I’ve been struggling to get a handle on my sales data. We have a CRM but because we’re a small business I cannot afford the tier that would allow me to do any kind of custom reporting. Our CRM allows for basic functionality at the moment, such as collecting prospect data and tracking deals. I’ve been scratching my head, trying to figure out a solution to this. These are some of the options I considered.
Do I switch CRMs? That’s a pain in the butt for a couple of reasons. First, I would need to evaluate my needs and write up my requirements. Next, I would need to evaluate the different CRM options. This might mean talking to other salespeople, sitting through demos, and all that good stuff that I can’t focus on right now. Last, I would need to create a migration plan for all my data and an official rollout of the new processes for data collection on the new platform. Ok, so that’s not an ideal solution.
Maybe I can download the data and merge the different tables using Excel? I would need to first make sure that all the different tables in the CRM are connected with some kind of ID. Then I would need to develop a process for downloading the data, cleaning it, and then merge it. Then I need to create a static report and make some decisions. Another not ideal solution since this one would be time-consuming and error-prone.
After talking to Chris, we determined that he could extract data from the CRM’s API, bring it into Big Query, and build reports in Looker Studio (formerly Google Data Studio). Automated data extraction and reports? That could work. First, I would need to figure out what I need before Chris starts extracting the hundreds of data points.

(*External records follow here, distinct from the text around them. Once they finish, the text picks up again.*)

-- pv_equiv track=rewrite | github.com/DmitryBozhko/CPU-Design-and-Simulation-Project | src/numeric_core/twos_complement.py | _normalize_slice
-- ===== SOURCE A (Python) =====
-- def _normalize_slice(bits: list[int], width: int) -> list[int]:
--     normalized: list[int] = []
--     it = iter(bits)
--     for _ in range(width):
--         try:
--             value = next(it)
--         except StopIteration:
--             value = 0
--         normalized.append(value & 1)
--     return normalized
-- ===== SOURCE B (Python) =====
-- def _normalize_slice(bits: list[int], width: int) -> list[int]:
--     w = max(width, 0)
--     masked = [b & 1 for b in bits[:w]]
--     return masked + [0] * (w - len(masked))
-- ===== Notes on version B (the rewrite author's own statement) =====
-- stated objective: simpler
-- what changed: Replaced the per-element iterator/StopIteration loop with a two-phase slice-and-pad: mask the first min(width, len(bits)) bits in one comprehension, then append the remaining zeros in one multiplication.
import Mathlib
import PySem

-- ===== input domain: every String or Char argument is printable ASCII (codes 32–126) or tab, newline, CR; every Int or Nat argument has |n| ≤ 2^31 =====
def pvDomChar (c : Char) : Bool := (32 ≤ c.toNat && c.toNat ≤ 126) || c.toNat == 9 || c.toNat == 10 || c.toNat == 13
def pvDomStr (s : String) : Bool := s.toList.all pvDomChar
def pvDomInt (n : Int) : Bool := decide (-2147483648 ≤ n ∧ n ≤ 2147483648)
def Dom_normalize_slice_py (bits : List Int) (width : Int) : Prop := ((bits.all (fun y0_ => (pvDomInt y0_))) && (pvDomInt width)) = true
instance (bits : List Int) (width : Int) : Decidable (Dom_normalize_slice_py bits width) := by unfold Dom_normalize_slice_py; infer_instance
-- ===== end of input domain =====

-- B replaces A's per-element iterator loop with a two-phase slice-and-pad (mask the prefix, append zeros); objective: simpler.

-- ===== PORT A =====
-- state = (normalized, iterator position); next(it) returns bits[i] if available, the except-branch yields 0
def normalize_slice_py (bits : List Int) (width : Int) : List Int :=
  ((PySem.List.pyRange 0 width 1).foldl
    (fun (st : List Int × Nat) _ =>
      let value := bits.getD st.2 0
      (st.1 ++ [PySem.Int.band value 1], st.2 + 1))
    ([], 0)).1

-- ===== PORT B =====
def normalize_slice_py_alt (bits : List Int) (width : Int) : List Int :=
  let w := max width 0
  let masked := (PySem.List.slice bits none (some w)).map (fun b => PySem.Int.band b 1)
  masked ++ List.replicate (w - (masked.length : Int)).toNat 0

-- ===== PRECONDITION & SPEC =====
def Spec_normalize_slice_py (bits : List Int) (width : Int) (out : List Int) : Prop := out = normalize_slice_py_alt bits width
instance (bits : List Int) (width : Int) (out : List Int) : Decidable (Spec_normalize_slice_py bits width out) := by unfold Spec_normalize_slice_py; infer_instance

-- ===== CLAIM (what is proved, stated in full; the proofs are below) =====
def Claim_equal_normalize_slice_py : Prop := ∀ (bits : List Int) (width : Int), Dom_normalize_slice_py bits width → Spec_normalize_slice_py bits width (normalize_slice_py bits width)

-- ===== LEMMAS AND PROOFS =====

-- n-step iteration of A's loop body (the body ignores the range element)
def pvIterA (bits : List Int) : Nat → (List Int × Nat) → (List Int × Nat)
  | 0, st => st
  | n + 1, st => pvIterA bits n (st.1 ++ [PySem.Int.band (bits.getD st.2 0) 1], st.2 + 1)

lemma foldl_const_eq_iterA (bits : List Int) (l : List Int) (st : List Int × Nat) :
    l.foldl (fun (st : List Int × Nat) _ =>
      (st.1 ++ [PySem.Int.band (bits.getD st.2 0) 1], st.2 + 1)) st
      = pvIterA bits l.length st := by
  induction l generalizing st with
  | nil => rfl
  | cons x xs ih =>
    simp only [List.foldl_cons, List.length_cons, pvIterA]
    exact ih _

lemma iterA_spec (bits : List Int) : ∀ (n i : Nat) (acc : List Int),
    (pvIterA bits n (acc, i)).1
      = acc ++ ((bits.drop i).take n).map (fun b => PySem.Int.band b 1)
            ++ List.replicate (n - (bits.length - i)) 0 := by
  intro n
  induction n with
  | zero => intro i acc; simp [pvIterA]
  | succ n ih =>
    intro i acc
    by_cases h : i < bits.length
    · have hd : bits.drop i = bits[i] :: bits.drop (i + 1) :=
        (List.drop_eq_getElem_cons h)
      have hg : bits.getD i 0 = bits[i] := by
        simp [List.getD, List.getElem?_eq_getElem h]
      have hstep : pvIterA bits (n+1) (acc, i)
          = pvIterA bits n (acc ++ [PySem.Int.band (bits.getD i 0) 1], i + 1) := rfl
      rw [hstep, hg, ih]
      have hc : n + 1 - (bits.length - i) = n - (bits.length - (i + 1)) := by omega
      rw [hd, hc, List.take_succ_cons, List.map_cons]
      simp
    · have he : bits.drop i = [] := by
        simp [List.drop_eq_nil_iff]; omega
      have hg : bits.getD i 0 = 0 := by
        simp [List.getD, List.getElem?_eq_none (by omega : bits.length ≤ i)]
      have hb : PySem.Int.band 0 1 = 0 := by decide
      have hstep : pvIterA bits (n+1) (acc, i)
          = pvIterA bits n (acc ++ [PySem.Int.band (bits.getD i 0) 1], i + 1) := rfl
      rw [hstep, hg, hb, ih]
      have he' : bits.drop (i + 1) = [] := by
        simp [List.drop_eq_nil_iff]; omega
      have hc : n + 1 - (bits.length - i) = n - (bits.length - (i+1)) + 1 := by omega
      rw [he, he', hc]
      simp [List.replicate_succ]

-- B's port, with the slice and the padding count written out
lemma alt_eq (bits : List Int) (width : Int) :
    normalize_slice_py_alt bits width
      = (bits.take (max width 0).toNat).map (fun b => PySem.Int.band b 1)
        ++ List.replicate ((max width 0).toNat - bits.length) 0 := by
  show (PySem.List.slice bits none (some (max width 0))).map (fun b => PySem.Int.band b 1)
      ++ List.replicate ((max width 0)
          - (((PySem.List.slice bits none (some (max width 0))).map
              (fun b => PySem.Int.band b 1)).length : Int)).toNat 0 = _
  rw [PySem.List.slice_to bits (le_max_right _ _)]
  congr 2
  simp [List.length_take]
  omega

-- ===== VERDICT (by name: the statement is the Claim_ definition above) =====
theorem normalize_slice_py_spec : Claim_equal_normalize_slice_py := by
  intro bits width _
  unfold Spec_normalize_slice_py normalize_slice_py
  rw [foldl_const_eq_iterA, PySem.List.length_pyRange_one, iterA_spec, alt_eq]
  have h1 : width.toNat = (max width 0).toNat := by omega
  simp [h1]
theorem filt2 (bad : Int → Bool) (p q : Int) :
    pyRemoveLoop bad [p, q] 0 = if bad p then [q] else if bad q then [p] else [p, q] := by
  rw [pyRemoveLoop, dif_pos (by simp)]
  simp only [List.getElem_cons_zero]
  by_cases hp : bad p = true
  · simp only [hp, if_pos]
    rw [List.erase_cons, if_pos (by simp)]
    rw [pyRemoveLoop_stop bad [q] 1 (by simp)]
  · simp only [hp, Bool.false_eq_true, if_neg, not_false_iff]
    rw [pyRemoveLoop, dif_pos (by simp)]
    simp only [List.getElem_cons_succ, List.getElem_cons_zero]
    by_cases hq : bad q = true
    · have hne : (p == q) = false := by
        simp only [beq_eq_false_iff_ne]; intro he; rw [he] at hp; exact hp hq
      simp only [hq, if_pos]
      rw [List.erase_cons, if_neg (by simp_all), List.erase_cons, if_pos (by simp)]
      rw [pyRemoveLoop_stop bad [p] 2 (by simp)]
    · simp only [hq, Bool.false_eq_true, if_neg, not_false_iff]
      rw [pyRemoveLoop_stop bad [p, q] 2 (by simp)]

theorem real_neighbours_aux :
    ∀ (nl a : List (List Int)), (∀ nb ∈ nl, ∃ p q, nb = [p, q]) →
      (∀ z ∈ a, (z.length == 1) = false) →
      nl.foldl
        (fun a neighbour =>
          pyRemoveLoop (fun i => i.length == 1)
            (a ++ [pyRemoveLoop (fun x => decide (x < 0) || decide (x > 2)) neighbour 0]) 0)
        a = a ++ nl.filter (fun l => l.all pvGood) := by
  intro nl
  induction nl with
  | nil => intro a _ _; simp
  | cons nb nl ih =>
    intro a hsh hinv
    obtain ⟨p, q, rfl⟩ := hsh nb (by simp)
    simp only [List.foldl_cons]
    rw [filt2]
    by_cases hp : (decide (p < 0) || decide (p > 2)) = true
    · rw [if_pos hp]
      rw [pyRemoveLoop_append_singleton _ a [q] hinv]
      simp only [List.length_cons, List.length_nil, beq_self_eq_true, if_pos]
      rw [ih a (fun z hz => hsh z (by simp [hz])) hinv]
      rw [List.filter_cons, if_neg (by simp [pvGood, hp])]
    · rw [if_neg hp]
      by_cases hq : (decide (q < 0) || decide (q > 2)) = true
      · rw [if_pos hq]
        rw [pyRemoveLoop_append_singleton _ a [p] hinv]
        simp only [List.length_cons, List.length_nil, beq_self_eq_true, if_pos]
        rw [ih a (fun z hz => hsh z (by simp [hz])) hinv]
        rw [List.filter_cons, if_neg (by simp [pvGood, hq])]
      · rw [if_neg hq]
        rw [pyRemoveLoop_append_singleton _ a [p, q] hinv]
        simp only [List.length_cons, List.length_nil]
        rw [if_neg (by simp)]
        rw [ih (a ++ [[p, q]]) (fun z hz => hsh z (by simp [hz]))
            (fun z hz => by
              rcases List.mem_append.mp hz with h | h
              · exact hinv z h
              · simp at h; simp [h])]
        rw [List.filter_cons, if_pos (by simp [pvGood]; simp at hp hq; omega)]
        simp
  
theorem real_neighbours_eq_filter (nl : List (List Int))
    (h : ∀ nb ∈ nl, ∃ p q, nb = [p, q]) :
    real_neighbours nl = nl.filter (fun l => l.all pvGood) := by
  have := real_neighbours_aux nl [] h (by simp)
  simpa [real_neighbours] using this

theorem findSome?_pair {beta : Type} (g : Nat → Nat → beta) (i j : Nat) :
    ∀ (l : List (Nat × Nat)), (i, j) ∈ l →
      l.findSome? (fun p =>
        if ([(p.1 : Int), (p.2 : Int)] : List Int) = [(i : Int), (j : Int)] then
          some (g p.1 p.2) else none) = some (g i j) := by
  intro l
  induction l with
  | nil => intro h; simp at h
  | cons hd t ih =>
    intro hmem
    rw [List.findSome?_cons]
    by_cases hc : ([(hd.1 : Int), (hd.2 : Int)] : List Int) = [(i : Int), (j : Int)]
    · have h1 : hd.1 = i ∧ hd.2 = j := by
        simp only [List.cons.injEq, Int.natCast_inj, and_true] at hc
        exact ⟨hc.1, hc.2⟩
      simp [h1.1, h1.2]
    · have hne : hd ≠ (i, j) := by
        intro he; exact hc (by rw [he])
      have : (i, j) ∈ t := by
        rcases List.mem_cons.mp hmem with h | h
        · exact absurd h.symm hne
        · exact h
      rw [if_neg hc]
      simpa using ih this

theorem nop_eq (r0 : List Int) (rest : List (List Int)) (i j : Nat)
    (hi : i < (r0 :: rest : List (List Int)).length) (hj : j < r0.length) :
    neighbours_of_position (r0 :: rest) [(i : Int), (j : Int)] =
      some [[(i : Int) - 1, (j : Int) - 1], [(i : Int) - 1, (j : Int)],
            [(i : Int) - 1, (j : Int) + 1], [(i : Int), (j : Int) - 1],
            [(i : Int), (j : Int) + 1], [(i : Int) + 1, (j : Int) - 1],
            [(i : Int) + 1, (j : Int)], [(i : Int) + 1, (j : Int) + 1]] := by
  rw [neighbours_of_position, List.findSome?_cons]
  rw [findSome?_pair (fun a b =>
      ([[(a : Int) - 1, (b : Int) - 1], [(a : Int) - 1, (b : Int)],
        [(a : Int) - 1, (b : Int) + 1], [(a : Int), (b : Int) - 1],
        [(a : Int), (b : Int) + 1], [(a : Int) + 1, (b : Int) - 1],
        [(a : Int) + 1, (b : Int)], [(a : Int) + 1, (b : Int) + 1]] : List (List Int))) i j _
      (by simp only [List.mem_flatMap, List.mem_map, List.mem_range]
          exact ⟨i, hi, ⟨j, hj, rfl⟩⟩)]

How did we proceed, you ask? If you guessed user stories, you get the gold star for today!
Chris and I hopped on a video call last Friday and talked through about 25 different user stories. Why so many? Because I had different questions that I wanted to answer. Going through this exercise did a couple of things. We were able to narrow down the data points that we needed to extract from the CRM. We were able to focus on the purpose of each of the reports we would build. We were able to determine which tables we needed data from. We were able to see where there was an overlap between user stories.
Fun fact, a single-user story hits all the 5Ps.
As a [persona], I [want to], so [that].
The [persona] informs “people”.
The [want to] informs “process” and “platform”.
The [that] information “purpose” and “performance”.
If done correctly and thoughtfully, a single-user story can tell you just about everything you need to know to move a project forward.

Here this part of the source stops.